225 Ac-PSMA-617/ 177 Lu-PSMA-617 tandem therapy of metastatic castration-resistant prostate cancer: pilot experience

Purpose Up to 30% of patients with prostate-specific membrane antigen (PSMA)-positive metastatic castration-resistant prostate cancer (mCRPC) never respond or develop resistance to 177 Lu-labeled PSMA-targeted radioligand monotherapy. Single-agent PSMA-targeted radioligand therapy (PRLT) with the alpha-emitter 225 Ac showed promise against mCRPC but may cause severe and/or persistent xerostomia, which may substantially impair patients’ quality-of-life. We hypothesized that when 177 Lu-PSMA ligand alone is ineffective, tandem therapy with low-activity 225 Ac-PSMA ligand plus full activity of the beta emitter may enhance efficacy while minimizing xerostomia severity. Methods We retrospectively analyzed pilot experience with 1 course of 225 Ac-PSMA-617/ 177 Lu-PSMA-617 tandem therapy in our first 20 patients with mCRPC receiving this intervention after insufficiently responding to 177 Lu-PSMA-617 monotherapy. This cohort had late-stage/end-stage disease with high baseline prostate-specific antigen (PSA) concentration (median 215 ng/mL), heavy pre-treatment (abiraterone and/or enzalutamide, and 177 Lu-PRLT [median cumulative activity, 26.3 GBq] in 20/20 patients, 100%; docetaxel and/or cabazitaxel in 13/20 patients, 65%), and frequent Eastern Cooperative Oncology Group performance status of 2 (8/20 patients, 40%).
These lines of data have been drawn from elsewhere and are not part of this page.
-- pv_equiv track=rewrite | github.com/algorithmx/fortran2julia | Utinity.py | split_on_slash
-- ===== SOURCE A (Python) =====
-- def split_on_slash(ss):
--     cl,cr = 0,0
--     for i in range(0,len(ss)):
--         if ss[i] == '/':
--             cl += 1
--             continue
--         else:
--             break
--     if cl == len(ss):
--         return ['/'*cl, '', '']
--     else:
--         for i in range(len(ss)-1,-1,-1):
--             if ss[i] == '/':
--                 cr += 1
--                 continue
--             else:
--                 break
--         if cr == 0:
--             return [ss[0:cl], ss[cl:], '']
--         else:
--             return [ss[0:cl], ss[cl:-cr], ss[-cr:]]
-- ===== SOURCE B (Python) =====
-- import re
--
-- def split_on_slash(ss):
--     m = re.fullmatch(r'(/*)([\s\S]*?)(/*)', ss)
--     return list(m.groups())
-- ===== Notes on version B (the rewrite author's own statement) =====
-- stated objective: idiomatic
-- what changed: Replaced the two explicit index-scanning loops and three-way branching with a single regular-expression fullmatch r'(/*)([\s\S]*?)(/*)' whose three groups are the result.
import Mathlib
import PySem

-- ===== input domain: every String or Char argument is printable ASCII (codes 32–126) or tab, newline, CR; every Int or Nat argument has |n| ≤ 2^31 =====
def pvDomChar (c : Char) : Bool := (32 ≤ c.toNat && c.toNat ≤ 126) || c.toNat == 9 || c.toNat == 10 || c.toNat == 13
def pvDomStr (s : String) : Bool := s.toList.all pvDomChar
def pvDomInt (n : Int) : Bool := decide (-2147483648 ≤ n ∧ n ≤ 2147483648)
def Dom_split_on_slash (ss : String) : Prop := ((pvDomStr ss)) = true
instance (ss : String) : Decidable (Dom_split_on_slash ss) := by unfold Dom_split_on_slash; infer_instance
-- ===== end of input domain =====

-- B replaces A's two index-scanning loops and three-way branching by a single
-- regex fullmatch r'(/*)([\s\S]*?)(/*)' returning its three groups (idiomatic, same O(n) cost).

-- ===== PORT A =====
-- A's forward for-loop with break: count leading '/' characters.
def pvCountLead : List Char → Nat
  | [] => 0
  | c :: rest => if c = '/' then pvCountLead rest + 1 else 0

-- A on the character list; the backward for-loop (i from len(ss)-1 down to 0,
-- breaking at the first non-'/') counts the leading '/' of the reversed list.
def pvSplitA (cs : List Char) : List (List Char) :=
  let cl := pvCountLead cs
  if cl = cs.length then
    [List.replicate cl '/', [], []]
  else
    let cr := pvCountLead cs.reverse
    if cr = 0 then
      [PySem.List.slice cs (some 0) (some (cl : Int)),
       PySem.List.slice cs (some (cl : Int)) none, []]
    else
      [PySem.List.slice cs (some 0) (some (cl : Int)),
       PySem.List.slice cs (some (cl : Int)) (some (-(cr : Int))),
       PySem.List.slice cs (some (-(cr : Int))) none]

def split_on_slash (ss : String) : List String :=
  (pvSplitA ss.toList).map String.ofList

-- ===== PORT B =====
-- Source B's regex r'(/*)([\s\S]*?)(/*)': greedy leading '/'-run, greedy trailing
-- '/'-run of the remainder, lazy middle = what is left between them.
def pvSplitB (cs : List Char) : List (List Char) :=
  let lead := cs.takeWhile (· = '/')
  let rest := cs.dropWhile (· = '/')
  let trail := (rest.reverse.takeWhile (· = '/')).reverse
  [lead, rest.take (rest.length - trail.length), trail]

def split_on_slash_alt (ss : String) : List String :=
  (pvSplitB ss.toList).map String.ofList

-- ===== PRECONDITION & SPEC =====
def Spec_split_on_slash (ss : String) (out : List String) : Prop := out = split_on_slash_alt ss
instance (ss : String) (out : List String) : Decidable (Spec_split_on_slash ss out) := by unfold Spec_split_on_slash; infer_instance

-- ===== CLAIM (what is proved, stated in full; the proofs are below) =====
def Claim_equal_split_on_slash : Prop := ∀ (ss : String), Dom_split_on_slash ss → Spec_split_on_slash ss (split_on_slash ss)

-- ===== LEMMAS AND PROOFS =====
theorem pvCountLead_eq_takeWhile (cs : List Char) :
    pvCountLead cs = (cs.takeWhile (· = '/')).length := by
  induction cs with
  | nil => rfl
  | cons c rest ih =>
    by_cases h : c = '/' <;> simp [pvCountLead, List.takeWhile, h, ih]

theorem pvSplit_eq (cs : List Char) : pvSplitA cs = pvSplitB cs := by
  obtain ⟨lead, hlead⟩ : ∃ l, cs.takeWhile (· = '/') = l := ⟨_, rfl⟩
  obtain ⟨rest, hrest⟩ : ∃ l, cs.dropWhile (· = '/') = l := ⟨_, rfl⟩
  obtain ⟨trail, htrail⟩ : ∃ l, rest.reverse.takeWhile (· = '/') = l := ⟨_, rfl⟩
  have hcl : pvCountLead cs = lead.length := by
    rw [pvCountLead_eq_takeWhile, hlead]
  have hsplit : lead ++ rest = cs := by
    rw [← hlead, ← hrest]; exact List.takeWhile_append_dropWhile
  have hLeadPref : lead <+: cs := hlead ▸ List.takeWhile_prefix _
  have hTrailPref : trail = rest.reverse.take trail.length := by
    rw [← htrail]; exact List.prefix_iff_eq_take.mp (List.takeWhile_prefix _)
  have hTrailLe : trail.length ≤ rest.length := by
    have := congrArg List.length hTrailPref
    simp at this; omega
  have hTrailDrop : trail.reverse = rest.drop (rest.length - trail.length) := by
    conv_lhs => rw [hTrailPref]
    rw [List.reverse_take]
    simp
  by_cases hall : lead.length = cs.length
  · -- all-slash (or empty) string
    have hLeadEq : lead = cs := hLeadPref.eq_of_length hall
    have hAllSlash : ∀ x ∈ cs, decide (x = '/') = true := by
      intro x hx
      exact List.mem_takeWhile_imp (p := fun x => decide (x = '/'))
        (l := cs) (by rw [hlead, hLeadEq]; exact hx)
    have hRestNil : rest = [] := by
      rw [← hrest, List.dropWhile_eq_nil_iff]; exact hAllSlash
    have hRepl : List.replicate lead.length '/' = cs := by
      rw [eq_comm, List.eq_replicate_iff]
      exact ⟨hall.symm, fun b hb => by simpa using hAllSlash b hb⟩
    simp only [pvSplitA, hcl, if_pos hall]
    simp only [pvSplitB, hlead, hrest, hRestNil, hLeadEq]
    simp [← hall, hRepl]
  · -- a non-'/' character exists; rest ≠ [] and its head is not '/'
    have hRestNe : rest ≠ [] := by
      intro h
      have := congrArg List.length hsplit
      simp [h] at this; omega
    have hTrailNeSelf : trail.length ≠ rest.reverse.length := by
      intro h
      have hpref : trail <+: rest.reverse := by
        rw [← htrail]; exact List.takeWhile_prefix _
      have hEq : trail = rest.reverse := hpref.eq_of_length h
      obtain ⟨c, rest', hc⟩ := List.exists_cons_of_ne_nil hRestNe
      have hw : cs.dropWhile (fun x => decide (x = '/')) ≠ [] := by
        rw [hrest, hc]; simp
      have hdw := List.head_dropWhile_not (fun x => decide (x = '/')) (l := cs) (w := hw)
      have hhead : (cs.dropWhile (fun x => decide (x = '/'))).head hw = c := by
        simp only [hrest, hc, List.head_cons]
      rw [hhead] at hdw
      have : decide (c = '/') = true :=
        List.mem_takeWhile_imp (p := fun x => decide (x = '/')) (l := rest.reverse)
          (by rw [htrail, hEq, hc]; simp)
      rw [hdw] at this; exact Bool.false_ne_true this
    have hcr : pvCountLead cs.reverse = trail.length := by
      rw [pvCountLead_eq_takeWhile, ← hsplit, List.reverse_append,
        List.takeWhile_append, if_neg (by rw [htrail]; exact hTrailNeSelf), htrail]
    have hTake : cs.take lead.length = lead := by
      conv_lhs => rw [← hsplit]
      exact List.take_left
    have hDrop : cs.drop lead.length = rest := by
      conv_lhs => rw [← hsplit]
      exact List.drop_left
    have hlenEq : cs.length = lead.length + rest.length := by
      have := congrArg List.length hsplit; simpa using this.symm
    simp only [pvSplitA, hcl, if_neg hall, hcr]
    by_cases hcr0 : trail.length = 0
    · have htnil : trail = [] := List.eq_nil_of_length_eq_zero hcr0
      rw [if_pos hcr0]
      simp [pvSplitB, hlead, hrest, htrail, htnil,
        PySem.List.slice_to_natCast, PySem.List.slice_from_natCast, hTake, hDrop]
    · have hcrpos : 0 < trail.length := Nat.pos_of_ne_zero hcr0
      rw [if_neg hcr0]
      have hlead' : PySem.List.slice cs (some 0) (some (lead.length : Int)) = lead := by
        simp [PySem.List.slice_to_natCast, hTake]
      have hmid : PySem.List.slice cs (some (lead.length : Int)) (some (-(trail.length : Int)))
          = rest.take (rest.length - trail.length) := by
        simp only [PySem.List.slice, PySem.List.clampIdx_natCast,
          PySem.List.clampIdx_neg_natCast _ _ hcrpos]
        rw [min_eq_left (by omega), hDrop]
        congr 1
        omega
      have htr : PySem.List.slice cs (some (-(trail.length : Int))) none = trail.reverse := by
        rw [PySem.List.slice_from_neg_natCast _ _ hcrpos, hTrailDrop]
        have h2 : cs.length - trail.length = lead.length + (rest.length - trail.length) := by
          omega
        rw [h2, ← hsplit, List.drop_append]
        simp
      simp [pvSplitB, hlead, hrest, htrail, hlead', hmid, htr]

theorem split_on_slash_eq_alt (ss : String) : split_on_slash ss = split_on_slash_alt ss := by
  unfold split_on_slash split_on_slash_alt
  rw [pvSplit_eq]

-- ===== VERDICT (by name: the statement is the Claim_ definition above) =====
theorem split_on_slash_spec : Claim_equal_split_on_slash := by
  intro ss _
  exact split_on_slash_eq_alt ss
Results Median (minimum–maximum) administered activities were 225 Ac-PSMA-617, 5.3 (1.5–7.9) MBq, and 177 Lu-PSMA-617, 6.9 (5.0–11.6) GBq. Significant responders to tandem therapy received 177 Lu-PSMA-617 monotherapy as maintenance (median [minimum–maximum]: 1 [0–5] cycle). After a median (minimum–maximum) 22 (14–63) weeks’ follow-up, 13/20 patients (65%) had as best biochemical response a PSA decline > 50%. Median (95% confidence interval) progression-free survival was 19 (12–26) weeks, and overall survival was 48 (4–92) weeks post-tandem therapy administration. Xerostomia was reported as grade 1 (very mild) in 8/20 patients (40%), grade 2 (mild) in 5/20 (25%), and grade 3/4 in 0/20. Conclusions Our results suggest that a single course of tandem therapy with low-activity 225 Ac-PSMA-617/full-activity 177 Lu-PSMA-617 may safely enhance response to PRLT in men with late-stage/end-stage mCRPC while minimizing xerostomia severity. Formal study of this combination is warranted.